* _Available data_
▬▬▬▬▬▬

-- pv_equiv track=rewrite | github.com/open-energy-transition/plexos-to-pypsa-converter | src/network/investment/periods.py | _order_representatives
-- ===== SOURCE A (Python) =====
-- from collections.abc import Callable, Iterable, Mapping, Sequence
--
-- def _order_representatives(
--     names: Iterable[str],
--     representative_order: Sequence[str] | None,
-- ) -> list[str]:
--     ordered: list[str] = []
--     seen: set[str] = set()
--
--     if representative_order:
--         for name in representative_order:
--             if name in names and name not in seen:
--                 ordered.append(name)
--                 seen.add(name)
--
--     for name in sorted(names):
--         if name not in seen:
--             ordered.append(name)
--             seen.add(name)
--
--     return ordered
-- ===== SOURCE B (Python) =====
-- def _order_representatives(names, representative_order):
--     rank = {}
--     for n in (representative_order or []):
--         if n in names and n not in rank:
--             rank[n] = len(rank)
--     missing = len(rank)
--     return sorted(set(names), key=lambda n: (rank.get(n, missing), n))
-- ===== Notes on version B (the rewrite author's own statement) =====
-- stated objective: idiomatic
-- what changed: B replaces A's two appending passes over a shared seen-set (ordered insert loop + sorted-scan loop) by building a first-occurrence rank dictionary and returning one keyed sort of the distinct names with key (rank.get(n, len(rank)), n).
import Mathlib
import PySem

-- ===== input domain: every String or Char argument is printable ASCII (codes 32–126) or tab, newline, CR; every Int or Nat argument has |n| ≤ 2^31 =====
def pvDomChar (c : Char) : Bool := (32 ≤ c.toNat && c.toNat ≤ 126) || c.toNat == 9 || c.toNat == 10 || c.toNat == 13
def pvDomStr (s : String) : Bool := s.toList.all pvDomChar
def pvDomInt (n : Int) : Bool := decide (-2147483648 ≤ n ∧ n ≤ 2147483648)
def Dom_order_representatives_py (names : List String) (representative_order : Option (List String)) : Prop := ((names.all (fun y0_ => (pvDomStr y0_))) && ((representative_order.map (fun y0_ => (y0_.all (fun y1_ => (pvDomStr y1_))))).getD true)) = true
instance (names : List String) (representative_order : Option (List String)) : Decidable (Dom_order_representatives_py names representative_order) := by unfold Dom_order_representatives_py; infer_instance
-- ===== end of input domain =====

-- B replaces A's two appending passes over a shared `seen` set by a first-occurrence rank
-- dictionary plus a single keyed sort of the distinct names (objective: alternative/idiomatic).

-- ===== PORT A =====
def order_representatives_py (names : List String) (representative_order : Option (List String)) : List String :=
  -- ordered = []; seen = set()
  let p0 : List String × PySem.Set String := ([], PySem.Set.empty)
  -- if representative_order: for name in representative_order: ...
  let p1 : List String × PySem.Set String :=
    match representative_order with
    | none => p0
    | some ro =>
        ro.foldl (fun p name =>
          if names.contains name && !(PySem.Set.contains p.2 name) then
            (p.1 ++ [name], PySem.Set.add p.2 name)
          else p) p0
  -- for name in sorted(names): ...
  let p2 : List String × PySem.Set String :=
    (PySem.List.sorted names (fun x => x) false).foldl (fun p name =>
      if !(PySem.Set.contains p.2 name) then
        (p.1 ++ [name], PySem.Set.add p.2 name)
      else p) p1
  p2.1

-- ===== PORT B =====
def order_representatives_py_alt (names : List String) (representative_order : Option (List String)) : List String :=
  -- rank = {}; for n in (representative_order or []): if n in names and n not in rank: rank[n] = len(rank)
  let rank : PySem.Dict String Int :=
    (representative_order.getD []).foldl (fun d n =>
      if names.contains n && !(PySem.Dict.contains d n) then
        PySem.Dict.insert d n ((d.items.length : Int))   -- len(rank)
      else d) PySem.Dict.empty
  -- missing = len(rank)
  let missing : Int := (rank.items.length : Int)
  -- return sorted(set(names), key=lambda n: (rank.get(n, missing), n))
  PySem.List.sorted2 (PySem.Set.ofList names) (fun n => PySem.Dict.getD rank n missing) (fun n => n) false

-- ===== PRECONDITION & SPEC =====
def Spec_order_representatives_py (names : List String) (representative_order : Option (List String)) (out : List String) : Prop := out = order_representatives_py_alt names representative_order
instance (names : List String) (representative_order : Option (List String)) (out : List String) : Decidable (Spec_order_representatives_py names representative_order out) := by unfold Spec_order_representatives_py; infer_instance

-- ===== CLAIM (what is proved, stated in full; the proofs are below) =====
def Claim_equal_order_representatives_py : Prop := ∀ (names : List String) (representative_order : Option (List String)), Dom_order_representatives_py names representative_order → Spec_order_representatives_py names representative_order (order_representatives_py names representative_order)

-- ===== LEMMAS AND PROOFS =====

theorem mem_of_contains_eq {l : List String} {n : String} (h : l.contains n = true) : n ∈ l := by
  simpa using h

theorem not_mem_of_contains_eq {l : List String} {n : String} (h : l.contains n = false) : n ∉ l := by
  simpa using h

theorem contains_eq_false {l : List String} {n : String} (h : n ∉ l) : l.contains n = false := by
  cases hc : l.contains n
  · rfl
  · exact absurd (mem_of_contains_eq hc) h

theorem cond_and_not (names l : List String) (n : String)
    (h : (names.contains n && !(l.contains n)) = true) : n ∈ names ∧ n ∉ l := by
  constructor
  · cases hna : names.contains n
    · rw [hna] at h; simp at h
    · exact mem_of_contains_eq hna
  · intro hmem
    have hc : l.contains n = true := by simpa using hmem
    rw [hc] at h; simp at h

theorem nodup_append_singleton {l : List String} {n : String} (hl : l.Nodup) (hn : n ∉ l) :
    (l ++ [n]).Nodup := by
  rw [List.nodup_append]
  refine ⟨hl, List.nodup_singleton n, ?_⟩
  intro a ha b hb
  rw [List.mem_singleton] at hb
  subst hb
  exact fun hh => hn (hh ▸ ha)

-- A's first loop, with the (ordered, seen) pair collapsed to the single list it carries.
def foldA (names : List String) (l : List String) (m : List String) : List String :=
  m.foldl (fun t n => if names.contains n && !(t.contains n) then t ++ [n] else t) l

-- The elements A's second loop appends: first occurrences of m not already in l.
def newE : List String → List String → List String
  | _, [] => []
  | l, n :: m => if l.contains n then newE l m else n :: newE (l ++ [n]) m

-- The association list B's rank dict holds: R's elements paired with k, k+1, …
def rnk : List String → Int → List (String × Int)
  | [], _ => []
  | n :: R, k => (n, k) :: rnk R (k + 1)

-- first-match lookup in an association list (what Dict.getD does on the items)
def lk (items : List (String × Int)) (n : String) (d : Int) : Int :=
  ((items.find? (fun p => p.1 == n)).map Prod.snd).getD d

theorem getD_eq_lk (items : List (String × Int)) (n : String) (d : Int) :
    PySem.Dict.getD ⟨items⟩ n d = lk items n d := rfl

-- collapse of a (list, seen-set) fold whose guard implies freshness
theorem foldl_diag (c : List String → String → Bool)
    (hc : ∀ l n, c l n = true → l.contains n = false)
    (m : List String) : ∀ l : List String,
    m.foldl (fun (p : List String × PySem.Set String) n =>
        if c p.2 n then (p.1 ++ [n], PySem.Set.add p.2 n) else p) (l, l)
      = (m.foldl (fun t n => if c t n then t ++ [n] else t) l,
         m.foldl (fun t n => if c t n then t ++ [n] else t) l) := by
  induction m with
  | nil => intro l; rfl
  | cons n m ih =>
    intro l
    simp only [List.foldl_cons]
    by_cases h : c l n = true
    · have hf : l.contains n = false := hc l n h
      have hadd : PySem.Set.add l n = l ++ [n] := by
        rw [PySem.Set.add, PySem.Set.contains, hf]
        simp
      simp only [h, if_true, hadd]
      exact ih (l ++ [n])
    · simp only [if_neg h]
      exact ih l

theorem loop2_eq_append (m : List String) : ∀ l : List String,
    m.foldl (fun t n => if !(t.contains n) then t ++ [n] else t) l = l ++ newE l m := by
  induction m with
  | nil => intro l; simp [newE]
  | cons n m ih =>
    intro l
    rw [List.foldl_cons]
    by_cases h : l.contains n = true
    · rw [if_neg (by simpa using mem_of_contains_eq h), newE, if_pos h]
      exact ih l
    · have h' : l.contains n = false := by simpa using h
      rw [if_pos (by simpa using not_mem_of_contains_eq h'), newE, if_neg h,
        ih (l ++ [n]), List.append_assoc]
      rfl

-- A's result, in closed form
theorem portA_closed (names : List String) (ro : Option (List String)) :
    order_representatives_py names ro =
      foldA names [] (ro.getD []) ++
        newE (foldA names [] (ro.getD []))
          (PySem.List.sorted names (fun x => x) false) := by
  have hc1 : ∀ (l : List String) (n : String),
      (names.contains n && !(l.contains n)) = true → l.contains n = false :=
    fun l n h => contains_eq_false (cond_and_not names l n h).2
  have hc2 : ∀ (l : List String) (n : String), (!(l.contains n)) = true → l.contains n = false := by
    intro l n h; simpa using h
  cases ro with
  | none =>
    simp only [order_representatives_py]
    have h2 : ((PySem.List.sorted names (fun x => x) false).foldl
          (fun (p : List String × PySem.Set String) name =>
            if !(PySem.Set.contains p.2 name) then (p.1 ++ [name], PySem.Set.add p.2 name) else p)
          ([], PySem.Set.empty))
        = (([] : List String) ++ newE [] (PySem.List.sorted names (fun x => x) false),
           ([] : List String) ++ newE [] (PySem.List.sorted names (fun x => x) false)) :=
      (foldl_diag (c := fun t n => !(t.contains n)) hc2 _ []).trans
        (congrArg₂ Prod.mk (loop2_eq_append _ []) (loop2_eq_append _ []))
    rw [h2]
    rfl
  | some l =>
    simp only [order_representatives_py]
    have h1 : (l.foldl (fun (p : List String × PySem.Set String) name =>
          if names.contains name && !(PySem.Set.contains p.2 name) then
            (p.1 ++ [name], PySem.Set.add p.2 name) else p) ([], PySem.Set.empty))
        = (foldA names [] l, foldA names [] l) :=
      foldl_diag (c := fun t n => names.contains n && !(t.contains n)) hc1 l []
    rw [h1]
    have h2 : ((PySem.List.sorted names (fun x => x) false).foldl
          (fun (p : List String × PySem.Set String) name =>
            if !(PySem.Set.contains p.2 name) then (p.1 ++ [name], PySem.Set.add p.2 name) else p)
          (foldA names [] l, foldA names [] l))
        = (foldA names [] l ++ newE (foldA names [] l) (PySem.List.sorted names (fun x => x) false),
           foldA names [] l ++ newE (foldA names [] l) (PySem.List.sorted names (fun x => x) false)) :=
      (foldl_diag (c := fun t n => !(t.contains n)) hc2 _ (foldA names [] l)).trans
        (congrArg₂ Prod.mk (loop2_eq_append _ _) (loop2_eq_append _ _))
    rw [h2]
    rfl

-- properties of foldA
theorem foldA_nodup (names : List String) (m : List String) : ∀ l : List String,
    l.Nodup → (foldA names l m).Nodup := by
  induction m with
  | nil => intro l h; simpa [foldA] using h
  | cons n m ih =>
    intro l hl
    by_cases h : (names.contains n && !(l.contains n)) = true
    · have hn : n ∉ l := (cond_and_not names l n h).2
      simp only [foldA, List.foldl_cons, h, if_true]
      exact ih (l ++ [n]) (nodup_append_singleton hl hn)
    · simp only [foldA, List.foldl_cons]
      rw [if_neg h]
      exact ih l hl

theorem foldA_mem (names : List String) (m : List String) : ∀ l : List String,
    (∀ x ∈ l, x ∈ names) → ∀ x ∈ foldA names l m, x ∈ names := by
  induction m with
  | nil => intro l hl; simpa [foldA] using hl
  | cons n m ih =>
    intro l hl
    by_cases h : (names.contains n && !(l.contains n)) = true
    · have hn : n ∈ names := (cond_and_not names l n h).1
      simp only [foldA, List.foldl_cons, h, if_true]
      refine ih (l ++ [n]) ?_
      intro x hx
      rcases List.mem_append.mp hx with hx | hx
      · exact hl x hx
      · rw [List.mem_singleton] at hx
        exact hx ▸ hn
    · simp only [foldA, List.foldl_cons]
      rw [if_neg h]
      exact ih l hl

-- properties of newE
theorem mem_newE (m : List String) : ∀ l x, x ∈ newE l m → x ∈ m ∧ x ∉ l := by
  induction m with
  | nil => intro l x h; simp [newE] at h
  | cons n m ih =>
    intro l x h
    by_cases hc : l.contains n = true
    · rw [newE, if_pos hc] at h
      rcases ih l x h with ⟨h1, h2⟩
      exact ⟨List.mem_cons_of_mem _ h1, h2⟩
    · rw [newE, if_neg hc] at h
      rcases List.mem_cons.mp h with rfl | h
      · exact ⟨List.mem_cons_self, not_mem_of_contains_eq (by simpa using hc)⟩
      · rcases ih (l ++ [n]) x h with ⟨h1, h2⟩
        exact ⟨List.mem_cons_of_mem _ h1, fun hx => h2 (List.mem_append.mpr (Or.inl hx))⟩
-- A's whitespace scan followed by the p > L clamp = B's first-match over the index range
theorem skip_eq (cs : List Char) (col : Int) (hcol : -(cs.length : Int) ≤ col) :
    ((PySem.List.pyRange (min col (cs.length : Int)) (cs.length : Int) 1).find? (predB cs)).getD (cs.length : Int)
      = (if skipA cs col > (cs.length : Int) then (cs.length : Int) else skipA cs col) := by
  rcases le_or_gt col (cs.length : Int) with h | h
  · rw [min_eq_left h]
    obtain ⟨hle, heq⟩ := skip_aux cs _ col rfl hcol h
    rw [heq, if_neg (by omega)]
  · rw [min_eq_right (by omega), PySem.List.pyRange_one_eq_nil le_rfl,
        skipA, dif_neg (by omega), if_pos h]
    simp

theorem probeA_congr (used : PySem.Set Int) (L : Int) : ∀ (n : Nat) (a b : Int), (b - a).toNat = n → a ≤ b → b ≤ L →
    (∀ s, a ≤ s → s < b → s ∈ used) → probeA used L a = probeA used L b := by
  intro n
  induction n with
  | zero => intro a b hn h1 _ _; have : a = b := by omega
            rw [this]
  | succ m ih =>
    intro a b hn h1 h2 hmem
    have haL : a < L := by omega
    rw [probeA, dif_pos ⟨hmem a le_rfl (by omega), haL⟩]
    exact ih (a + 1) b (by omega) (by omega) h2 (fun s hs1 hs2 => hmem s (by omega) hs2)

-- the probe never lands on a used slot below L
theorem probeA_not (used : PySem.Set Int) (L p : Int) :
    ¬ ((probeA used L p) ∈ used ∧ probeA used L p < L) := by
  rw [probeA]
  split
  next _ => exact probeA_not used L (p + 1)
  next h => simpa using h
termination_by (L - p).toNat
decreasing_by omega

-- the walk computes exactly A's linear probe, stays ≤ L, crosses only occupied slots,
-- and records a path of in-bounds slots below the result
theorem walk_spec (d : PySem.Dict Int Int) (L : Int) (used : PySem.Set Int)
    (hinv : InvD L d) (hmem : ∀ x : Int, x ∈ used ↔ (d.get? x).isSome = true) :
    ∀ (fuel : Nat) (p : Int) (path : List Int), p ≤ L → (L - p).toNat ≤ fuel →
    (claimWalk d L fuel p path).1 = probeA used L p
    ∧ p ≤ (claimWalk d L fuel p path).1 ∧ (claimWalk d L fuel p path).1 ≤ L
    ∧ (∀ s, p ≤ s → s < (claimWalk d L fuel p path).1 → (d.get? s).isSome = true)
    ∧ (∀ q ∈ (claimWalk d L fuel p path).2, q ∈ path ∨
        (p ≤ q ∧ q < (claimWalk d L fuel p path).1 ∧ q < L)) := by
  intro fuel
  induction fuel with
  | zero =>
    intro p path hpL hfuel
    have hp : p = L := by omega
    subst hp
    simp only [claimWalk]
    refine ⟨?_, le_rfl, le_rfl, by omega, fun q hq => Or.inl hq⟩
    rw [probeA, dif_neg (by omega)]
  | succ m ih =>
    intro p path hpL hfuel
    rcases lt_or_ge p L with hpl | hpl
    · cases hget : PySem.Dict.get? d p with
      | none =>
        simp only [claimWalk, if_pos hpl, hget]
        have hnp : ¬ (p ∈ used) := by rw [hmem, hget]; simp
        refine ⟨?_, le_rfl, hpL, by omega, fun q hq => Or.inl hq⟩
        rw [probeA, dif_neg (by tauto)]
      | some q =>
        obtain ⟨hpq, hrest⟩ := hinv p q hget
        obtain ⟨hqL, hint⟩ := hrest hpl
        obtain ⟨ha, hb1, hb2, hc, hd⟩ := ih q (path ++ [p]) hqL (by omega)
        have hstep : (claimWalk d L (m+1) p path) = claimWalk d L m q (path ++ [p]) := by
          simp only [claimWalk, if_pos hpl, hget]
        rw [hstep]
        refine ⟨?_, by omega, hb2, ?_, ?_⟩
        · have hpq' : probeA used L p = probeA used L q := by
            rw [probeA, dif_pos ⟨(hmem p).mpr (by simp [hget]), hpl⟩]
            exact probeA_congr used L _ (p+1) q rfl (by omega) hqL
              (fun s hs1 hs2 => (hmem s).mpr (hint s (by omega) hs2))
          rw [ha, hpq']
        · intro s hs1 hs2
          rcases lt_or_ge s q with h | h
          · exact hint s hs1 h
          · exact hc s h hs2
        · intro x hx
          rcases hd x hx with hx' | hx'
          · rcases List.mem_append.mp hx' with h | h
            · exact Or.inl h
            · simp at h
              subst h
              exact Or.inr ⟨le_rfl, by omega, hpl⟩
          · exact Or.inr ⟨by omega, hx'.2.1, hx'.2.2⟩
    · have hp : p = L := by omega
      subst hp
      have hred : claimWalk d p (Nat.succ m) p path = (p, path) := by
        simp only [claimWalk, if_neg (lt_irrefl p)]
      rw [hred]
      refine ⟨?_, le_rfl, le_rfl, by omega, fun q hq => Or.inl hq⟩
      rw [probeA, dif_neg (by omega)]
-- pv_equiv track=rewrite | github.com/triphoppingman/rgbledcontrol.py | src/ledlib/LedLightMagicBulb.py | addChkSum
-- ===== SOURCE A (Python) =====
-- def addChkSum(bin_list):
--   chksum = 0
--   for idx,val in enumerate(bin_list):
--     if val < 0:
--       val = -val + 128
--       bin_list[idx] = val
--
--     chksum += val
--
--   chksum &= 0xff
--   bin_list.append(chksum)
--   return bin_list
-- ===== SOURCE B (Python) =====
-- def addChkSum(bin_list):
--   # Checksum derived from the ORIGINAL values via the algebraic identity
--   # normalized(v) = v + (128 - 2*v when v < 0), so no pass over the
--   # normalized list is needed; normalization is then a separate in-place fix-up.
--   negs = [v for v in bin_list if v < 0]
--   chksum = (sum(bin_list) + 128 * len(negs) - 2 * sum(negs)) & 0xff
--   for i, v in enumerate(bin_list):
--     if v < 0:
--       bin_list[i] = 128 - v
--   bin_list.append(chksum)
--   return bin_list
-- ===== Notes on version B (the rewrite author's own statement) =====
-- stated objective: alternative
-- what changed: The checksum is computed from the ORIGINAL list by the algebraic identity sum(normalized) = sum(orig) + 128*#negatives - 2*sum(negatives), instead of summing the normalized values; normalization becomes an independent in-place fix-up loop that the checksum never reads.
import Mathlib
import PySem

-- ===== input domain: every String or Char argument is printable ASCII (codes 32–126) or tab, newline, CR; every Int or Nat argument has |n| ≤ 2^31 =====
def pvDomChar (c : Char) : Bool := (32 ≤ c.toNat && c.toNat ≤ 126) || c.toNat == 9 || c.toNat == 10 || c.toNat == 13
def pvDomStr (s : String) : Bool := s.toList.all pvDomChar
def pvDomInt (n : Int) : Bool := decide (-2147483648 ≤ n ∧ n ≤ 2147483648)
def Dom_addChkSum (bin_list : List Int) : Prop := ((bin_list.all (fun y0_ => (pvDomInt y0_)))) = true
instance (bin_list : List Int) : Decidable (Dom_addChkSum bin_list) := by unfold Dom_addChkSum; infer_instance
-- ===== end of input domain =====

-- B computes the checksum from the ORIGINAL values via an algebraic identity and
-- normalizes separately; both programs mutate the argument list in place, so the
-- equivalence proved here is about the return value only.

-- ===== PORT A =====
-- One fused loop: rebuild the list element by element while accumulating chksum.
def addChkSumGo : List Int → Int → (List Int × Int)
  | [], chksum => ([], chksum)
  | v :: t, chksum =>
      let v' := if v < 0 then -v + 128 else v
      let r := addChkSumGo t (chksum + v')
      (v' :: r.1, r.2)

def addChkSum (bin_list : List Int) : List Int :=
  let r := addChkSumGo bin_list 0
  r.1 ++ [PySem.Int.band r.2 255]

-- ===== PORT B =====
def addChkSum_alt (bin_list : List Int) : List Int :=
  let negs := bin_list.filter (fun v => v < 0)
  let chksum := PySem.Int.band (bin_list.sum + 128 * negs.length - 2 * negs.sum) 255
  bin_list.map (fun v => if v < 0 then 128 - v else v) ++ [chksum]

-- ===== PRECONDITION & SPEC =====
def Spec_addChkSum (bin_list : List Int) (out : List Int) : Prop := out = addChkSum_alt bin_list
instance (bin_list : List Int) (out : List Int) : Decidable (Spec_addChkSum bin_list out) := by unfold Spec_addChkSum; infer_instance

-- ===== CLAIM (what is proved, stated in full; the proofs are below) =====
def Claim_equal_addChkSum : Prop := ∀ (bin_list : List Int), Dom_addChkSum bin_list → Spec_addChkSum bin_list (addChkSum bin_list)

-- ===== LEMMAS AND PROOFS =====
theorem addChkSumGo_eq (l : List Int) (c : Int) :
    addChkSumGo l c =
      (l.map (fun v => if v < 0 then 128 - v else v),
       c + l.sum + 128 * (l.filter (fun v => v < 0)).length
         - 2 * (l.filter (fun v => v < 0)).sum) := by
  induction l generalizing c with
  | nil => simp [addChkSumGo]
  | cons v t ih =>
      simp only [addChkSumGo, ih, List.map_cons, List.sum_cons, List.filter_cons]
      by_cases h : v < 0 <;> simp [h]
      · constructor
        · omega
        · push_cast; ring
      · ring

-- ===== VERDICT (by name: the statement is the Claim_ definition above) =====
theorem addChkSum_spec : Claim_equal_addChkSum := by
  intro l _
  unfold Spec_addChkSum addChkSum addChkSum_alt
  simp only [addChkSumGo_eq]
  norm_num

▬▬▬▬▬▬

* _What you will do_
Determine how many lines of this listing have the word "hred" in them, and reply with that number alone.

* _Reply_
2